Windblown robots may one day explore the turbulent storms of Jupiter. Image credit: NASA
The WindBots: persistent in-situ science explorers for gas giants is exactly what it says on the label: a project to create autonomous robots that can investigate the atmospheres of Jupiter, Saturn, Uranus, or Neptune. Under the guidance of Jet Propulsion Laboratory’s Adrian Stoica, the project is hoping to design robots that can directly harvest energy locally, allowing them to persistently explore their assigned gas giant. That same technology could theoretically be applied to other planetary robotic explorers, reducing their reliance on expensive nuclear energy.
Deformable mirrors are already in use at the Very Large Telescope, but they could be so much bigger and better. Image credit: ESO
Melville Ulmer at Northwestern University is partnering with researchers at the University of Illinois to investigate the feasibility of creating shapable telescope mirrors with magnetic fields. Aperture: A Precise Extremely large Reflective Telescope Using Re-configurable Elements is a concept that combines a flying magnetic write head with magnetic smart material coating the back of a mirror, creating a deformable reflecting membrane. Earlier iterations of the concept ran into problems with distorting the mirror outside of correctable error-bounds, and creating a mirror that can keep its shape for long periods of time.

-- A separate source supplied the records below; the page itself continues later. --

-- pv_equiv track=rewrite | github.com/Icexbb/SekaiSubtitle-Python | src/script/process.py | dialog_body_typer
-- ===== SOURCE A (Python) =====
-- def dialog_body_typer(body: str, char_interval: list[int, int] = [80, 50]):
--     return_char = ["\n", "\\n", "\\N"]
--     for c in return_char:
--         body.replace(c, "\n")
--     body_list = list(body)
--     res = []
--     next_start = char_interval[1]
--     for index, char in enumerate(body_list):
--         if char_interval:
--             start = next_start + (300 if char == '\n' else 0)
--             end = start + char_interval[1]
--             r = rf"{{\alphaFF\t({start},{end},1,\alpha0)}}" + (char if char != "\n" else r"\N")
--             res.append(r)
--             next_start = start + char_interval[0]
--         else:
--             res.append(char if char != "\n" else r"\N")
--
--     return "".join(res)
-- ===== SOURCE B (Python) =====
-- def dialog_body_typer(body: str, char_interval: list[int, int] = [80, 50]):
--     step = char_interval[0]
--     fade = char_interval[1]
--     # inclusive prefix counts of newlines
--     prefix = []
--     n = 0
--     for c in body:
--         if c == "\n":
--             n += 1
--         prefix.append(n)
--     parts = []
--     for i, (c, k) in enumerate(zip(body, prefix)):
--         s = fade + i * step + 300 * k
--         parts.append(
--             rf"{{\alphaFF\t({s},{s + fade},1,\alpha0)}}"
--             + ("\\N" if c == "\n" else c)
--         )
--     return "".join(parts)
-- ===== Notes on version B (the rewrite author's own statement) =====
-- stated objective: alternative
-- what changed: Replaces the next_start accumulator loop with a closed-form per-character start time (start_i = fade + i*step + 300*inclusive newline prefix count), computed in two passes: prefix newline counts, then a direct enumerate/map; drops the dead body.replace calls and the unreachable else branch.
import Mathlib
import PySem

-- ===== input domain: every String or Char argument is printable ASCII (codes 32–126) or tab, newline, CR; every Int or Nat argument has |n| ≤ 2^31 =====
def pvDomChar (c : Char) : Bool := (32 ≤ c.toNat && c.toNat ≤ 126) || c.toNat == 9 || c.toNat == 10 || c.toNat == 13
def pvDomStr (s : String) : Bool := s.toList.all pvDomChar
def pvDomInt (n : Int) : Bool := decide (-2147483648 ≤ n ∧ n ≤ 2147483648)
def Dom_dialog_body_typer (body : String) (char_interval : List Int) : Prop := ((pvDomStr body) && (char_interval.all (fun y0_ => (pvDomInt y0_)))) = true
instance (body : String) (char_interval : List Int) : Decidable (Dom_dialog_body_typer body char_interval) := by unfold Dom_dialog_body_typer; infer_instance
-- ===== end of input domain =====

-- B replaces A's threaded next_start accumulator by a closed-form start time computed
-- from inclusive prefix newline counts (alternative decomposition; same cost).

-- ===== PORT A =====
-- the dead body.replace calls of the Python do nothing (str.replace returns a new string, discarded)
def dialog_body_typer (body : String) (char_interval : List Int) : String :=
  let body_list := body.toList
  let fin := body_list.foldl (fun (acc : List String × Int) char =>
    if char_interval ≠ [] then
      let start := acc.2 + (if char = '\n' then 300 else 0)
      let e := start + (PySem.List.pyGet? char_interval 1).getD 0
      let r := "{\\alphaFF\\t(" ++ PySem.Int.toStr start ++ "," ++ PySem.Int.toStr e
        ++ ",1,\\alpha0)}" ++ (if char ≠ '\n' then String.ofList [char] else "\\N")
      (acc.1 ++ [r], start + (PySem.List.pyGet? char_interval 0).getD 0)
    else
      (acc.1 ++ [if char ≠ '\n' then String.ofList [char] else "\\N"], acc.2))
    ([], (PySem.List.pyGet? char_interval 1).getD 0)
  PySem.Str.join "" fin.1

-- ===== PORT B =====
def dialog_body_typer_alt (body : String) (char_interval : List Int) : String :=
  let step := (PySem.List.pyGet? char_interval 0).getD 0
  let fade := (PySem.List.pyGet? char_interval 1).getD 0
  let pref := (body.toList.foldl (fun (acc : List Int × Int) c =>
      let n := if c = '\n' then acc.2 + 1 else acc.2
      (acc.1 ++ [n], n)) ([], 0)).1
  PySem.Str.join "" ((PySem.List.enumerate (body.toList.zip pref)).map (fun p =>
    let s := fade + p.1 * step + 300 * p.2.2
    "{\\alphaFF\\t(" ++ PySem.Int.toStr s ++ "," ++ PySem.Int.toStr (s + fade)
      ++ ",1,\\alpha0)}" ++ (if p.2.1 = '\n' then "\\N" else String.ofList [p.2.1])))

-- ===== PRECONDITION & SPEC =====
-- Python A evaluates char_interval[1] (and char_interval[0]) and raises IndexError when
-- char_interval has fewer than two elements, so exactly those inputs are excluded.
def Pre_dialog_body_typer (body : String) (char_interval : List Int) : Prop :=
  2 ≤ char_interval.length
instance (body : String) (char_interval : List Int) : Decidable (Pre_dialog_body_typer body char_interval) := by unfold Pre_dialog_body_typer; infer_instance
def pvWitness_dialog_body_typer : String × List Int := ("ab\nc", [80, 50])

def Spec_dialog_body_typer (body : String) (char_interval : List Int) (out : String) : Prop := out = dialog_body_typer_alt body char_interval
instance (body : String) (char_interval : List Int) (out : String) : Decidable (Spec_dialog_body_typer body char_interval out) := by unfold Spec_dialog_body_typer; infer_instance

-- ===== CLAIM (what is proved, stated in full; the proofs are below) =====
def Claim_equal_dialog_body_typer : Prop := ∀ (body : String) (char_interval : List Int), Dom_dialog_body_typer body char_interval → Pre_dialog_body_typer body char_interval → Spec_dialog_body_typer body char_interval (dialog_body_typer body char_interval)

-- ===== LEMMAS AND PROOFS =====

/-- Common specification of the per-character tag list, with threaded next-start. -/
def pvTags (step fade : Int) : List Char → Int → List String
  | [], _ => []
  | c :: rest, next =>
    ("{\\alphaFF\\t(" ++ PySem.Int.toStr (next + if c = '\n' then 300 else 0) ++ ","
      ++ PySem.Int.toStr ((next + if c = '\n' then 300 else 0) + fade)
      ++ ",1,\\alpha0)}" ++ (if c = '\n' then "\\N" else String.ofList [c]))
    :: pvTags step fade rest ((next + if c = '\n' then 300 else 0) + step)

/-- Inclusive prefix newline counts starting from count `n`. -/
def pvPrefix : List Char → Int → List Int
  | [], _ => []
  | c :: rest, n =>
    (if c = '\n' then n + 1 else n) :: pvPrefix rest (if c = '\n' then n + 1 else n)

theorem pvA_loop (step fade : Int) :
    ∀ (l : List Char) (p : List String × Int),
    (l.foldl (fun (acc : List String × Int) char =>
      (acc.1 ++ ["{\\alphaFF\\t(" ++ PySem.Int.toStr (acc.2 + if char = '\n' then 300 else 0)
        ++ "," ++ PySem.Int.toStr ((acc.2 + if char = '\n' then 300 else 0) + fade)
        ++ ",1,\\alpha0)}" ++ (if char ≠ '\n' then String.ofList [char] else "\\N")],
       (acc.2 + if char = '\n' then 300 else 0) + step)) p).1
    = p.1 ++ pvTags step fade l p.2 := by
  intro l
  induction l with
  | nil => intro p; simp [pvTags]
  | cons c rest ih =>
    intro p
    rw [List.foldl_cons, ih]
    by_cases hc : c = '\n' <;> simp [pvTags, hc]

theorem pvB_prefix :
    ∀ (l : List Char) (q : List Int × Int),
    (l.foldl (fun (acc : List Int × Int) c =>
      (acc.1 ++ [if c = '\n' then acc.2 + 1 else acc.2],
       if c = '\n' then acc.2 + 1 else acc.2)) q).1 = q.1 ++ pvPrefix l q.2 := by
  intro l
  induction l with
  | nil => intro q; simp [pvPrefix]
  | cons c rest ih =>
    intro q
    rw [List.foldl_cons, ih]
    by_cases hc : c = '\n' <;> simp [pvPrefix, hc]

theorem pvB_map (step fade : Int) :
    ∀ (l : List Char) (i k : Int),
    ((PySem.List.enumerate (l.zip (pvPrefix l k)) i).map (fun p =>
      "{\\alphaFF\\t(" ++ PySem.Int.toStr (fade + p.1 * step + 300 * p.2.2) ++ ","
        ++ PySem.Int.toStr ((fade + p.1 * step + 300 * p.2.2) + fade)
        ++ ",1,\\alpha0)}" ++ (if p.2.1 = '\n' then "\\N" else String.ofList [p.2.1])))
    = pvTags step fade l (fade + i * step + 300 * k) := by
  intro l
  induction l with
  | nil => intro i k; simp [pvPrefix, pvTags]
  | cons c rest ih =>
    intro i k
    by_cases hc : c = '\n'
    · simp only [pvPrefix, pvTags, hc, List.zip_cons_cons, PySem.List.enumerate_cons,
        List.map_cons, ite_true]
      have ih' := ih (i + 1) (k + 1)
      rw [show fade + (i + 1) * step + 300 * (k + 1)
            = fade + i * step + 300 * k + 300 + step from by ring] at ih'
      rw [ih']
      rw [show fade + i * step + 300 * (k + 1)
            = fade + i * step + 300 * k + 300 from by ring]
    · simp only [pvPrefix, pvTags, hc, List.zip_cons_cons, PySem.List.enumerate_cons,
        List.map_cons, ite_false]
      have ih' := ih (i + 1) k
      rw [show fade + (i + 1) * step + 300 * k
            = fade + i * step + 300 * k + 0 + step from by ring] at ih'
      rw [ih']
      rw [show fade + i * step + 300 * k + 0 = fade + i * step + 300 * k from by ring]

-- ===== VERDICT (by name: the statement is the Claim_ definition above) =====
theorem dialog_body_typer_spec : Claim_equal_dialog_body_typer := by
  intro body ci _ hpre
  have hne : ci ≠ [] := by
    intro h; rw [h] at hpre; simp [Pre_dialog_body_typer] at hpre
  simp only [Spec_dialog_body_typer, dialog_body_typer, dialog_body_typer_alt, if_pos hne]
  rw [pvA_loop, pvB_prefix]
  simp only [List.nil_append]
  rw [pvB_map]
  norm_num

With waveplate lens technology, future telescopes could be both cheaper and even more enormous. Image credit: Thirty Meter Telescope International Observatory
One of the most expensive things about building telescopes is developing beautiful, flawless lenses to focus light. Nelson Tabirian is leading the Thin-Film Broadband Large Area Imaging System project at BEAM Engineering for Advanced Measurements Co. to apply their waveplate lens technology to creating a new type of light-weight, economical thin film lens. The waveplate lenses and mirrors could theoretically be used to build telescopes with a far larger aperture than currently feasible under current technology and economic considerations, leading to a new generation of ultra-enormous telescopes. The technology uses techniques developed for laser communication to correct chromatic aberrations, permitting submicroradian angular radiation.